[Dataset records]
....................

-- pv_equiv track=rewrite | github.com/bioinformatics-cdac/ICE_SC25 | scripts/comparison.py | saturation_curve
-- ===== SOURCE A (Python) =====
-- def saturation_curve(labels):
--     discovered = set()
--     saturation = []
--     for i, label in enumerate(labels):
--         if label != -1:
--             discovered.add(label)
--         saturation.append(len(discovered))
--     return saturation
-- ===== SOURCE B (Python) =====
-- def saturation_curve(labels):
--     labels = list(labels)
--     # pass 1: novelty flags (1 = first occurrence of a non-(-1) label)
--     seen = set()
--     flags = []
--     for label in labels:
--         if label != -1 and label not in seen:
--             seen.add(label)
--             flags.append(1)
--         else:
--             flags.append(0)
--     # pass 2: running prefix sum of the flags
--     out = []
--     total = 0
--     for f in flags:
--         total += f
--         out.append(total)
--     return out
-- ===== Notes on version B (the rewrite author's own statement) =====
-- stated objective: alternative
-- what changed: B replaces A's per-step len(set) queries by a two-pass decomposition: one pass emits 0/1 novelty flags via a seen-set, a second pass returns their running prefix sums.
import Mathlib
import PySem

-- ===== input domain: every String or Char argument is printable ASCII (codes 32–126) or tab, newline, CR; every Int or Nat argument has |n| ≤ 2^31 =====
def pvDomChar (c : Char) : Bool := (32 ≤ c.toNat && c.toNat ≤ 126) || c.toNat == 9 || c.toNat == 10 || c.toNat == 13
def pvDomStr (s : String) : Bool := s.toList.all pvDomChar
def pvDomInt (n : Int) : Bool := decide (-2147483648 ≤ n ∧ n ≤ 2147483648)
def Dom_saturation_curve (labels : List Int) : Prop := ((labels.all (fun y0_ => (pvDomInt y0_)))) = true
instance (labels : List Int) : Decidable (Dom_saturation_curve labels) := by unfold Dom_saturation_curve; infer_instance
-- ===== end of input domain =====

-- ===== PORT A =====
-- B changes only the decomposition (novelty flags + prefix sums vs per-step set size); same O(n) cost.
def satA_go (d : PySem.Set Int) : List Int → List Int
  | [] => []
  | l :: rest =>
    let d' := if l ≠ -1 then PySem.Set.add d l else d
    PySem.Set.len d' :: satA_go d' rest

def saturation_curve (labels : List Int) : List Int :=
  satA_go PySem.Set.empty labels

-- ===== PORT B =====
def satB_flags (seen : PySem.Set Int) : List Int → List Int
  | [] => []
  | l :: rest =>
    if l ≠ -1 ∧ ¬ (PySem.Set.contains seen l) then
      1 :: satB_flags (PySem.Set.add seen l) rest
    else
      0 :: satB_flags seen rest

def satB_cum (total : Int) : List Int → List Int
  | [] => []
  | f :: rest => (total + f) :: satB_cum (total + f) rest

def saturation_curve_alt (labels : List Int) : List Int :=
  satB_cum 0 (satB_flags PySem.Set.empty labels)

-- ===== PRECONDITION & SPEC =====
def Spec_saturation_curve (labels : List Int) (out : List Int) : Prop := out = saturation_curve_alt labels
instance (labels : List Int) (out : List Int) : Decidable (Spec_saturation_curve labels out) := by unfold Spec_saturation_curve; infer_instance

-- ===== CLAIM (what is proved, stated in full; the proofs are below) =====
def Claim_equal_saturation_curve : Prop := ∀ (labels : List Int), Dom_saturation_curve labels → Spec_saturation_curve labels (saturation_curve labels)

-- ===== LEMMAS AND PROOFS =====

-- ===== VERDICT (by name: the statement is the Claim_ definition above) =====
theorem sat_go_eq (ls : List Int) : ∀ (d : PySem.Set Int),
    satA_go d ls = satB_cum (PySem.Set.len d) (satB_flags d ls) := by
  induction ls with
  | nil => intro d; rfl
  | cons l rest ih =>
    intro d
    by_cases hm : l ∈ d
    · have hc : PySem.Set.contains d l = true := by
        simp [PySem.Set.contains, hm]
      have hadd : PySem.Set.add d l = d := by
        simp [PySem.Set.add, hc]; exact hm
      by_cases h1 : l = -1
      · simp [satA_go, satB_flags, satB_cum, h1, hm, ih]
      · simp [satA_go, satB_flags, satB_cum, h1, hm, hadd, ih]
    · have hc : ¬ PySem.Set.contains d l = true := by
        simp [PySem.Set.contains, hm]
      by_cases h1 : l = -1
      · simp [satA_go, satB_flags, satB_cum, h1, hm, ih]
      · have hadd : PySem.Set.add d l = d ++ [l] := by
          simp [PySem.Set.add, hc]; exact hm
        have hlen : PySem.Set.len (d ++ [l]) = PySem.Set.len d + 1 := by
          simp [PySem.Set.len]
        simp [satA_go, satB_flags, satB_cum, h1, hm, hadd, hlen, ih]

theorem saturation_curve_spec : Claim_equal_saturation_curve := by
  intro labels _
  unfold Spec_saturation_curve saturation_curve saturation_curve_alt
  have := sat_go_eq labels PySem.Set.empty
  simpa [PySem.Set.len, PySem.Set.empty] using this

....................

* YOUR INSTRUCTIONS
From the records above, report the count of lines containing "have" and nothing more.

* WRITTEN REPLY
6